__Given entries__:

-- pv_equiv track=rewrite | github.com/trevensa/mbti | interface_botoes/interface_botoes.py | escolheDominante
-- ===== SOURCE A (Python) =====
-- def escolheDominante(funcoes):
--
--     dominantes = []
--
--     pos = max(funcoes, key = lambda k: funcoes[k])
--     maior_valor = funcoes[pos]
--
--     for item in funcoes:
--
--         if funcoes[item] == maior_valor:
--
--             dominantes.append(item)
--
--     return dominantes
-- ===== SOURCE B (Python) =====
-- def escolheDominante(funcoes):
--
--     groups = {}
--
--     for chave in funcoes:
--         groups.setdefault(funcoes[chave], []).append(chave)
--
--     maior = max(groups)
--
--     return groups[maior]
-- ===== Notes on version B (the rewrite author's own statement) =====
-- stated objective: alternative
-- what changed: Replaces A's two passes (max over keys by value, then a filtering scan) by a single grouping pass building an inverted index value -> list of keys, then returning the bucket of the maximal value.
import Mathlib
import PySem

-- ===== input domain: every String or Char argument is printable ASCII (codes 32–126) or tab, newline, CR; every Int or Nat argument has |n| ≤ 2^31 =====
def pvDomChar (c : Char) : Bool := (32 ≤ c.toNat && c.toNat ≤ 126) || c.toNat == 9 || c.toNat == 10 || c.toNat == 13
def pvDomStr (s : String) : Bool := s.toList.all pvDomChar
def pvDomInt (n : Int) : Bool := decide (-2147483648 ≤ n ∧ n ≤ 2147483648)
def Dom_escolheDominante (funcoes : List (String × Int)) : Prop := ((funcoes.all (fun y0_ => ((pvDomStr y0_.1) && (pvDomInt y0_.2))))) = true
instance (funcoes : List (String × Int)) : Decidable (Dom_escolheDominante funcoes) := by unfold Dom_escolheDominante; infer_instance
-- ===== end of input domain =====

-- B builds an inverted index (value -> keys in order) in one pass and returns the bucket of the
-- maximal value, instead of A's max-by-value pass followed by a filtering pass: alternative algorithm.


-- ===== PORT A =====
def escolheDominante (funcoes : List (String × Int)) : List String :=
  let d := PySem.Dict.mk funcoes
  -- pos = max(funcoes, key = lambda k: funcoes[k])  (ValueError on an empty dict: excluded by Pre_)
  match PySem.List.max? d.keys (fun k => d.getD k 0) with
  | none => []
  | some pos =>
    let maior_valor := d.getD pos 0
    d.keys.foldl (fun dominantes item =>
      if d.getD item 0 == maior_valor then dominantes ++ [item] else dominantes) []

-- ===== PORT B =====
def escolheDominante_alt (funcoes : List (String × Int)) : List String :=
  let d := PySem.Dict.mk funcoes
  let groups : PySem.Dict Int (List String) :=
    d.keys.foldl (fun g chave =>
      g.modify (d.getD chave 0) ([] : List String) (fun l => l ++ [chave])) PySem.Dict.empty
  -- maior = max(groups)  (ValueError on an empty dict: excluded by Pre_)
  match PySem.List.max? groups.keys (fun v => v) with
  | none => []
  | some maior => groups.getD maior []

-- ===== PRECONDITION & SPEC =====
-- A (and B) raise ValueError (max of an empty sequence) exactly on the empty dict.
def Pre_escolheDominante (funcoes : List (String × Int)) : Prop := funcoes ≠ []
instance (funcoes : List (String × Int)) : Decidable (Pre_escolheDominante funcoes) := by unfold Pre_escolheDominante; infer_instance
def pvWitness_escolheDominante : (List (String × Int)) := [("a", 2), ("b", 1), ("c", 2)]

def Spec_escolheDominante (funcoes : List (String × Int)) (out : List String) : Prop := out = escolheDominante_alt funcoes
instance (funcoes : List (String × Int)) (out : List String) : Decidable (Spec_escolheDominante funcoes out) := by unfold Spec_escolheDominante; infer_instance

-- ===== CLAIM (what is proved, stated in full; the proofs are below) =====
def Claim_equal_escolheDominante : Prop := ∀ (funcoes : List (String × Int)), Dom_escolheDominante funcoes → Pre_escolheDominante funcoes → Spec_escolheDominante funcoes (escolheDominante funcoes)

-- ===== LEMMAS AND PROOFS =====

-- B's grouping loop: its key set is the (deduplicated) value list, and each bucket is the
-- in-order filter of the keys having that value.
theorem pv_groups_keys (keys : List String) (f : String → Int) :
    ((keys.foldl (fun g chave =>
        g.modify (f chave) ([] : List String) (fun l => l ++ [chave])) PySem.Dict.empty).keys)
      = PySem.Set.ofList (keys.map f) := by
  rw [PySem.Dict.keys_foldl_modify_key (key := f)
    (f := fun (_ : PySem.Dict Int (List String)) chave => fun l => l ++ [chave])]
  simp [PySem.Set.update, PySem.Set.ofList_eq_foldl]

theorem pv_groups_getD (keys : List String) (f : String → Int) (v : Int) :
    ((keys.foldl (fun g chave =>
        g.modify (f chave) ([] : List String) (fun l => l ++ [chave])) PySem.Dict.empty).getD v [])
      = keys.filter (fun k => f k == v) := by
  have h := PySem.Dict.getD_foldl_modify_append
    (l := keys.map (fun c => (f c, c))) (d := (PySem.Dict.empty : PySem.Dict Int (List String))) (c := v)
  rw [List.foldl_map] at h
  simpa [List.filter_map, Function.comp_def, List.map_id'] using h

theorem escolheDominante_eq (funcoes : List (String × Int)) (h : funcoes ≠ []) :
    escolheDominante funcoes = escolheDominante_alt funcoes := by
  simp only [escolheDominante, escolheDominante_alt]
  set d := PySem.Dict.mk funcoes with hd
  set f : String → Int := fun k => d.getD k 0 with hf
  have hkeys : d.keys ≠ [] := by
    simp only [hd, PySem.Dict.keys_mk]
    exact fun hn => h (List.map_eq_nil_iff.mp hn)
  -- A's max
  obtain ⟨pos, hpos⟩ : ∃ pos, PySem.List.max? d.keys f = some pos := by
    cases hm : PySem.List.max? d.keys f with
    | none =>
      rw [PySem.List.max?_eq_none_iff] at hm
      exact absurd hm hkeys
    | some p => exact ⟨p, rfl⟩
  have hposmem : pos ∈ d.keys := PySem.List.max?_mem hpos
  have hposmax : ∀ y ∈ d.keys, f y ≤ f pos := PySem.List.max?_isMax hpos
  -- B's groups
  rw [pv_groups_keys d.keys f]
  rw [hpos]
  have hvmem : f pos ∈ PySem.Set.ofList (d.keys.map f) := by
    rw [PySem.Set.mem_ofList]; exact List.mem_map_of_mem hposmem
  obtain ⟨maior, hmai⟩ : ∃ m, PySem.List.max? (PySem.Set.ofList (d.keys.map f)) (fun v => v) = some m := by
    cases hm : PySem.List.max? (PySem.Set.ofList (d.keys.map f)) (fun v => v) with
    | none =>
      rw [PySem.List.max?_eq_none_iff] at hm
      rw [hm] at hvmem; exact absurd hvmem (List.not_mem_nil)
    | some m => exact ⟨m, rfl⟩
  have hmaimem : maior ∈ d.keys.map f := by
    have := PySem.List.max?_mem hmai
    rwa [PySem.Set.mem_ofList] at this
  have hmaimax : ∀ v ∈ PySem.Set.ofList (d.keys.map f), v ≤ maior := PySem.List.max?_isMax hmai
  -- the two maxima coincide
  have heq : maior = f pos := by
    obtain ⟨k, hk, hfk⟩ := List.mem_map.mp hmaimem
    exact le_antisymm (hfk ▸ hposmax k hk) (hmaimax _ hvmem)
  rw [hmai]
  simp only []
  rw [pv_groups_getD d.keys f maior, heq,
    PySem.List.foldl_append_if_eq_filter (p := fun item => f item == f pos)]
  simp

-- ===== VERDICT (by name: the statement is the Claim_ definition above) =====
theorem escolheDominante_spec : Claim_equal_escolheDominante := by
  intro funcoes _ hpre
  unfold Spec_escolheDominante
  exact escolheDominante_eq funcoes hpre
-- pv_equiv track=rewrite | github.com/Vishwaflr/news-mcp | app/services/scraper_service.py | _is_paywall
-- ===== SOURCE A (Python) =====
-- def _is_paywall(html: str) -> bool:
--     """Detect paywall indicators in HTML"""
--     paywall_indicators = [
--         'subscribe to read',
--         'subscription required',
--         'premium content',
--         'sign in to continue',
--         'this article is for subscribers',
--         'continue reading with unlimited access',
--         'paywall',
--         'data-paywall',
--         'subscriber-only',
--         'premium-article'
--     ]
--
--     html_lower = html.lower()
--     return any(indicator in html_lower for indicator in paywall_indicators)
-- ===== SOURCE B (Python) =====
-- def _is_paywall(html: str) -> bool:
--     """Detect paywall indicators in HTML via one left-to-right scan"""
--     paywall_indicators = [
--         'subscribe to read',
--         'subscription required',
--         'premium content',
--         'sign in to continue',
--         'this article is for subscribers',
--         'continue reading with unlimited access',
--         'paywall',
--         'data-paywall',
--         'subscriber-only',
--         'premium-article'
--     ]
--     s = html.lower()
--     for i in range(len(s)):
--         for ind in paywall_indicators:
--             if s.startswith(ind, i):
--                 return True
--     return False
-- ===== Notes on version B (the rewrite author's own statement) =====
-- stated objective: alternative
-- what changed: B makes a single left-to-right scan over the lowercased HTML, testing at each position whether any indicator starts there, instead of A's ten independent full substring membership scans.
import Mathlib
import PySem

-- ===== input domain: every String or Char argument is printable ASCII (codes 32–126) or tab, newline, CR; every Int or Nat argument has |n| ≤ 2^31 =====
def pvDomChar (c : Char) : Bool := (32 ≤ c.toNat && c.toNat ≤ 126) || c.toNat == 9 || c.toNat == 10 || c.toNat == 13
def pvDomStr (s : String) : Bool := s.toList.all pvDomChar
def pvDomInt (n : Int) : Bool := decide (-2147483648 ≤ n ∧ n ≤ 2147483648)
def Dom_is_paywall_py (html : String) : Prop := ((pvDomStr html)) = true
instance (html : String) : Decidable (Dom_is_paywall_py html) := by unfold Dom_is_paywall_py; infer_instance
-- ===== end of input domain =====

-- B changes the traversal (one scan over positions with a multi-pattern prefix test, instead of
-- ten independent substring scans); same return value everywhere, no speed claim.

-- ===== PORT A =====
def pvIndicators : List String :=
  [ "subscribe to read",
    "subscription required",
    "premium content",
    "sign in to continue",
    "this article is for subscribers",
    "continue reading with unlimited access",
    "paywall",
    "data-paywall",
    "subscriber-only",
    "premium-article" ]

def is_paywall_py (html : String) : Bool :=
  let html_lower := PySem.Str.lower html
  pvIndicators.any (fun indicator => PySem.Str.isIn indicator html_lower)

-- ===== PORT B =====
-- the same indicator list, as character lists (B scans character-wise)
def pvIndChars : List (List Char) := pvIndicators.map String.toList

-- 'for i in range(len(s)): if any(s.startswith(ind, i) …)': structural recursion over suffixes
def pvScan (inds : List (List Char)) : List Char → Bool
  | [] => false
  | c :: rest => inds.any (fun p => p.isPrefixOf (c :: rest)) || pvScan inds rest

def is_paywall_py_alt (html : String) : Bool :=
  pvScan pvIndChars (PySem.Str.lower html).toList

-- ===== PRECONDITION & SPEC =====
def Spec_is_paywall_py (html : String) (out : Bool) : Prop := out = is_paywall_py_alt html
instance (html : String) (out : Bool) : Decidable (Spec_is_paywall_py html out) := by unfold Spec_is_paywall_py; infer_instance

-- ===== CLAIM (what is proved, stated in full; the proofs are below) =====
def Claim_equal_is_paywall_py : Prop := ∀ (html : String), Dom_is_paywall_py html → Spec_is_paywall_py html (is_paywall_py html)

-- ===== LEMMAS AND PROOFS =====

-- B's scan finds exactly the infix occurrences of the (nonempty) patterns
theorem pvScan_iff (inds : List (List Char)) (h : ∀ p ∈ inds, p ≠ [])
    (l : List Char) : pvScan inds l = true ↔ ∃ p ∈ inds, p <:+: l := by
  induction l with
  | nil =>
      simp only [pvScan, Bool.false_eq_true, false_iff, not_exists]
      rintro p ⟨hp, hpf⟩
      exact h p hp (List.eq_nil_of_infix_nil hpf)
  | cons c rest ih =>
      simp [pvScan, ih, List.isPrefixOf_iff_prefix, List.infix_cons_iff]
      constructor
      · rintro (⟨p, hp, hpre⟩ | ⟨p, hp, hinf⟩)
        · exact ⟨p, hp, Or.inl hpre⟩
        · exact ⟨p, hp, Or.inr hinf⟩
      · rintro ⟨p, hp, hpre | hinf⟩
        · exact Or.inl ⟨p, hp, hpre⟩
        · exact Or.inr ⟨p, hp, hinf⟩

theorem pvInds_ne_nil : ∀ p ∈ pvIndChars, p ≠ [] := by decide

-- ===== VERDICT (by name: the statement is the Claim_ definition above) =====
theorem is_paywall_py_spec : Claim_equal_is_paywall_py := by
  intro html _
  unfold Spec_is_paywall_py is_paywall_py is_paywall_py_alt
  rw [Bool.eq_iff_iff]
  rw [pvScan_iff pvIndChars pvInds_ne_nil]
  simp only [List.any_eq_true, PySem.Str.isIn_iff_infix, pvIndChars, List.mem_map]
  constructor
  · rintro ⟨ind, hind, hinf⟩
    exact ⟨ind.toList, ⟨ind, hind, rfl⟩, hinf⟩
  · rintro ⟨p, ⟨ind, hind, rfl⟩, hinf⟩
    exact ⟨ind, hind, hinf⟩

__What is needed__:
Copy all lines of the records that have the string "startswith" in them.

__Written response__:
--             if s.startswith(ind, i):
-- 'for i in range(len(s)): if any(s.startswith(ind, i) …)': structural recursion over suffixes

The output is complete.